Vonage, on the back of its Nexmo acquisition, tries to do a Twilio

Because it’s all about enabling developers, Vonage leverages its recent deal

adolphe bitard   telephone2

If enterprise agility and innovation is the key to survival and success, then much of those outcomes will be driven by enterprise developers building solutions -- be they internally facing ones or eternal customer-facing ones. In the quest to enable developers to build more quickly and efficiently, we have seen a huge growth in modular developer tools that offload a specific functional area thus allowing developers to focus on what really counts -- coming up with creative solutions.

One functional area that has seen strong developer tool activity is the broader communications one. This is perhaps unsurprising since communications functionality -- be it voice, video, SMS or whatever -- is an integral tool on most applications. After all, Uber wouldn’t be Uber without the ability for riders to contact drivers.

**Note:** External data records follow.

-- pv_equiv track=rewrite | github.com/awkx93/bursdaily-telegram-bot | screener/scorer.py | _detect_catalyst
-- ===== SOURCE A (Python) =====
-- def _detect_catalyst(stock: dict, announcements: list[dict]) -> tuple[str, int]:
--     """Return (catalyst description, points) from Bursa announcements."""
--     name_lower = stock.get("name", "").lower()
--     code = stock.get("code", "").upper()
--
--     very_high = ["contract", "job award", "privatis", "acquisition", "merger", "takeover"]
--     high = ["profit", "earnings", "revenue", "upgrade", "record", "beat"]
--     medium = ["buyback", "bonus issue", "rights issue", "dividend", "placement"]
--
--     for ann in announcements:
--         company = ann.get("company", "").lower()
--         subject = ann.get("subject", "").lower()
--
--         if code.lower() not in company and name_lower[:6] not in company:
--             continue
--
--         for kw in very_high:
--             if kw in subject:
--                 return f"Bursa: {ann['subject'][:60]}", 15
--         for kw in high:
--             if kw in subject:
--                 return f"Bursa: {ann['subject'][:60]}", 10
--         for kw in medium:
--             if kw in subject:
--                 return f"Bursa: {ann['subject'][:60]}", 6
--
--     return "", 0
-- ===== SOURCE B (Python) =====
-- def _detect_catalyst(stock: dict, announcements: list[dict]) -> tuple[str, int]:
--     """Return (catalyst description, points) from Bursa announcements."""
--     name_prefix = stock.get("name", "").lower()[:6]
--     code_lower = stock.get("code", "").upper().lower()
--
--     points = {
--         "contract": 15, "job award": 15, "privatis": 15,
--         "acquisition": 15, "merger": 15, "takeover": 15,
--         "profit": 10, "earnings": 10, "revenue": 10,
--         "upgrade": 10, "record": 10, "beat": 10,
--         "buyback": 6, "bonus issue": 6, "rights issue": 6,
--         "dividend": 6, "placement": 6,
--     }
--
--     for ann in announcements:
--         company = ann.get("company", "").lower()
--         if code_lower not in company and name_prefix not in company:
--             continue
--         subject = ann.get("subject", "").lower()
--         best = 0
--         for kw, pts in points.items():
--             if kw in subject and pts > best:
--                 best = pts
--         if best:
--             return f"Bursa: {ann['subject'][:60]}", best
--     return "", 0
-- ===== Notes on version B (the rewrite author's own statement) =====
-- stated objective: simpler
-- what changed: Replaces the three ordered keyword-tier loops with ordered early returns by a single running-maximum pass over one merged keyword-to-points table per announcement (equivalent because tier points are distinct and the returned description never depends on which keyword matched).
import Mathlib
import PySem

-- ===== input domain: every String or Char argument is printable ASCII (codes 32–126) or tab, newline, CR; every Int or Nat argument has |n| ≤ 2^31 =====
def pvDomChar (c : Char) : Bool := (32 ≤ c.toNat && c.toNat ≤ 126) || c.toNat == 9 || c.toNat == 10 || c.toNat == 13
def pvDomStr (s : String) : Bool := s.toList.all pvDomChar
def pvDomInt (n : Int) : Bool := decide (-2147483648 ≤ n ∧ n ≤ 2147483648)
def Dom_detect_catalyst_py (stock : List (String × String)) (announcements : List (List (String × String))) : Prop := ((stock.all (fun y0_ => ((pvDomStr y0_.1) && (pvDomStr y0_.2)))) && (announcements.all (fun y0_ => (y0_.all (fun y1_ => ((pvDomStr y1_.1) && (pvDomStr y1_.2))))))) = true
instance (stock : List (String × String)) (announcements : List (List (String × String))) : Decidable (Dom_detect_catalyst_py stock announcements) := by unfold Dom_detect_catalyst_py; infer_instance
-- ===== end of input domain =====

-- B replaces A's three ordered keyword-tier loops (early return per tier) by one
-- running-maximum pass over a single merged keyword→points table; objective: simpler.
-- In both ports, Python's `ann['subject']` in the return f-string is ported as
-- `getD ann "subject" ""`: it is exact, because that expression is only reached when a
-- nonempty keyword occurs in the lowered subject, which forces the key to be present.

-- ===== PORT A =====
def pvA_veryHigh : List String := ["contract", "job award", "privatis", "acquisition", "merger", "takeover"]
def pvA_high : List String := ["profit", "earnings", "revenue", "upgrade", "record", "beat"]
def pvA_medium : List String := ["buyback", "bonus issue", "rights issue", "dividend", "placement"]

-- `for kw in tier: if kw in subject: return (desc, p)`: the returned pair does not
-- depend on which kw hit, so the early-return scan is exactly `tier.any`.
def pvA_loop (codeLower namePrefix : String) : List (List (String × String)) → String × Int
  | [] => ("", 0)
  | ann :: rest =>
    let d := PySem.Dict.mk ann
    let company := PySem.Str.lower (d.getD "company" "")
    let subject := PySem.Str.lower (d.getD "subject" "")
    if !(PySem.Str.isIn codeLower company) && !(PySem.Str.isIn namePrefix company) then
      pvA_loop codeLower namePrefix rest
    else if pvA_veryHigh.any (fun kw => PySem.Str.isIn kw subject) then
      ("Bursa: " ++ PySem.Str.slice (d.getD "subject" "") none (some 60), 15)
    else if pvA_high.any (fun kw => PySem.Str.isIn kw subject) then
      ("Bursa: " ++ PySem.Str.slice (d.getD "subject" "") none (some 60), 10)
    else if pvA_medium.any (fun kw => PySem.Str.isIn kw subject) then
      ("Bursa: " ++ PySem.Str.slice (d.getD "subject" "") none (some 60), 6)
    else
      pvA_loop codeLower namePrefix rest

def detect_catalyst_py (stock : List (String × String)) (announcements : List (List (String × String))) : String × Int :=
  let sd := PySem.Dict.mk stock
  let name_lower := PySem.Str.lower (sd.getD "name" "")
  let code := PySem.Str.upper (sd.getD "code" "")
  pvA_loop (PySem.Str.lower code) (PySem.Str.slice name_lower none (some 6)) announcements

-- ===== PORT B =====
def pvB_kwPoints : List (String × Int) :=
  [("contract", 15), ("job award", 15), ("privatis", 15),
   ("acquisition", 15), ("merger", 15), ("takeover", 15),
   ("profit", 10), ("earnings", 10), ("revenue", 10),
   ("upgrade", 10), ("record", 10), ("beat", 10),
   ("buyback", 6), ("bonus issue", 6), ("rights issue", 6),
   ("dividend", 6), ("placement", 6)]

-- `best = 0; for kw, pts in points.items(): if kw in subject and pts > best: best = pts`
def pvB_best (subject : String) : Int :=
  pvB_kwPoints.foldl (fun best kp => if PySem.Str.isIn kp.1 subject && best < kp.2 then kp.2 else best) 0

def pvB_loop (codeLower namePrefix : String) : List (List (String × String)) → String × Int
  | [] => ("", 0)
  | ann :: rest =>
    let d := PySem.Dict.mk ann
    let company := PySem.Str.lower (d.getD "company" "")
    if !(PySem.Str.isIn codeLower company) && !(PySem.Str.isIn namePrefix company) then
      pvB_loop codeLower namePrefix rest
    else
      let subject := PySem.Str.lower (d.getD "subject" "")
      let best := pvB_best subject
      if best ≠ 0 then
        ("Bursa: " ++ PySem.Str.slice (d.getD "subject" "") none (some 60), best)
      else
        pvB_loop codeLower namePrefix rest

def detect_catalyst_py_alt (stock : List (String × String)) (announcements : List (List (String × String))) : String × Int :=
  let sd := PySem.Dict.mk stock
  let namePrefix := PySem.Str.slice (PySem.Str.lower (sd.getD "name" "")) none (some 6)
  let codeLower := PySem.Str.lower (PySem.Str.upper (sd.getD "code" ""))
  pvB_loop codeLower namePrefix announcements

-- ===== PRECONDITION & SPEC =====
def Spec_detect_catalyst_py (stock : List (String × String)) (announcements : List (List (String × String))) (out : String × Int) : Prop := out = detect_catalyst_py_alt stock announcements
instance (stock : List (String × String)) (announcements : List (List (String × String))) (out : String × Int) : Decidable (Spec_detect_catalyst_py stock announcements out) := by unfold Spec_detect_catalyst_py; infer_instance

-- ===== CLAIM (what is proved, stated in full; the proofs are below) =====
def Claim_equal_detect_catalyst_py : Prop := ∀ (stock : List (String × String)) (announcements : List (List (String × String))), Dom_detect_catalyst_py stock announcements → Spec_detect_catalyst_py stock announcements (detect_catalyst_py stock announcements)

-- ===== LEMMAS AND PROOFS =====

-- One tier with constant points c: the running max over it raises `init` to c
-- exactly when some keyword of the tier occurs in the subject.
theorem pvB_fold_const_tier (kws : List String) (c : Int) (s : String) (init : Int) :
    (kws.map (fun k => (k, c))).foldl
      (fun best kp => if PySem.Str.isIn kp.1 s && best < kp.2 then kp.2 else best) init
    = if kws.any (fun kw => PySem.Str.isIn kw s) && init < c then c else init := by
  induction kws generalizing init with
  | nil => simp
  | cons k t ih =>
    simp only [List.map_cons, List.foldl_cons, List.any_cons]
    rw [ih]
    simp only [Bool.and_eq_true, Bool.or_eq_true, decide_eq_true_eq]
    split_ifs <;> first | rfl | omega | tauto

theorem pvB_kwPoints_eq :
    pvB_kwPoints = pvA_veryHigh.map (fun k => (k, (15 : Int)))
      ++ pvA_high.map (fun k => (k, (10 : Int)))
      ++ pvA_medium.map (fun k => (k, (6 : Int))) := rfl

-- The merged running max equals A's tiered early-return value.
theorem pvB_best_eq_tier (s : String) :
    pvB_best s =
      if pvA_veryHigh.any (fun kw => PySem.Str.isIn kw s) then 15
      else if pvA_high.any (fun kw => PySem.Str.isIn kw s) then 10
      else if pvA_medium.any (fun kw => PySem.Str.isIn kw s) then 6
      else 0 := by
  unfold pvB_best
  rw [pvB_kwPoints_eq, List.foldl_append, List.foldl_append,
      pvB_fold_const_tier, pvB_fold_const_tier, pvB_fold_const_tier]
  cases h1 : pvA_veryHigh.any (fun kw => PySem.Str.isIn kw s) <;>
    cases h2 : pvA_high.any (fun kw => PySem.Str.isIn kw s) <;>
      cases h3 : pvA_medium.any (fun kw => PySem.Str.isIn kw s) <;>
        (try simp only [h1, h2, h3]) <;> decide

theorem pvLoop_eq (codeLower namePrefix : String) (anns : List (List (String × String))) :
    pvA_loop codeLower namePrefix anns = pvB_loop codeLower namePrefix anns := by
  induction anns with
  | nil => rfl
  | cons ann rest ih =>
    unfold pvA_loop pvB_loop
    simp only [pvB_best_eq_tier]
    by_cases hc : (!(PySem.Str.isIn codeLower (PySem.Str.lower ((PySem.Dict.mk ann).getD "company" ""))) &&
        !(PySem.Str.isIn namePrefix (PySem.Str.lower ((PySem.Dict.mk ann).getD "company" "")))) = true
    · rw [if_pos hc, if_pos hc]; exact ih
    · cases h1 : pvA_veryHigh.any (fun kw => PySem.Str.isIn kw (PySem.Str.lower ((PySem.Dict.mk ann).getD "subject" ""))) <;>
        cases h2 : pvA_high.any (fun kw => PySem.Str.isIn kw (PySem.Str.lower ((PySem.Dict.mk ann).getD "subject" ""))) <;>
          cases h3 : pvA_medium.any (fun kw => PySem.Str.isIn kw (PySem.Str.lower ((PySem.Dict.mk ann).getD "subject" ""))) <;>
          (try simp only [h1, h2, h3]) <;>
            norm_num [ih] <;>
              (intro ha hb; exact absurd (by simp [ha, hb]) hc)

-- ===== VERDICT (by name: the statement is the Claim_ definition above) =====
theorem detect_catalyst_py_spec : Claim_equal_detect_catalyst_py := by
  intro stock announcements _
  unfold Spec_detect_catalyst_py detect_catalyst_py detect_catalyst_py_alt
  exact pvLoop_eq _ _ announcements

The company that has perhaps shown the best example of enabling developers to integrate communications functionality into their apps is Twilio, a cloud communications company. A poster child for the rise of developers, Twilio IPO’d only a few months ago and continues to ramp up its innovations.

But they are not the only player in the space -- Nexmo is another communications API provider that was recently acquired by NYSE listed vendor Vonage. The thinking behind the deal was that Nexmo would allow Vonage to leverage another revenue stream and eke out some more from its existing communication assets.

Following on from the acquisition, Vonage is today launching its “next generation voice API” that is integrated into Vonage’s own network, a network which, it must be said, terminates some 15 billion minutes of global voice traffic annually. The new API allows developers to programmatically access the network.

“When Vonage purchased Nexmo only a few months ago, we knew we could pair Nexmo’s APIs with Vonage’s voice network to deliver a higher quality programmable voice experience to the market,” said Alan Masarek, Vonage CEO. “We are encouraged by the speed with which we were able to bring enhanced voice capabilities to the Nexmo platform to accelerate the launch of the new voice API.”

The new Nexmo Voice API allows developers to add capabilities like conferencing, call recording and call control to a company’s workflow, backed by the certainty of the Vonage network. The Vonage network already has the ability to provision local numbers to 85 countries, so this API gives developers broad coverage to leverage. The new API joins Nexmo’s global SMS API, chat app API and critical ID verification API.

“Building enterprise-grade voice applications used to be a complex and expensive task. But the new voice API will allow developers to effortlessly create modern voice capabilities with open, agile and globally scalable architectures, enabling customized communications solutions to enrich customer conversations and deepen customer relationships,” said Tony Jamous, president of the Nexmo API platform. “We are excited to have Vonage’s industrial-strength network and second-to-none voice capabilities behind the new API, and the speed with which Vonage was able to help accelerate this launch surpassed our expectations.”


All good stuff, and, essentially, table stakes for vendors of this type. Really it comes down to an assessment as to which vendor has the most traction, awareness and case studies for this new way of working. I’ve been watching Twilio since the very early days and it has done a good job of essentially owning the conversation around communications developer platform. Whether Vonage can steal some of that thunder remains to be seen.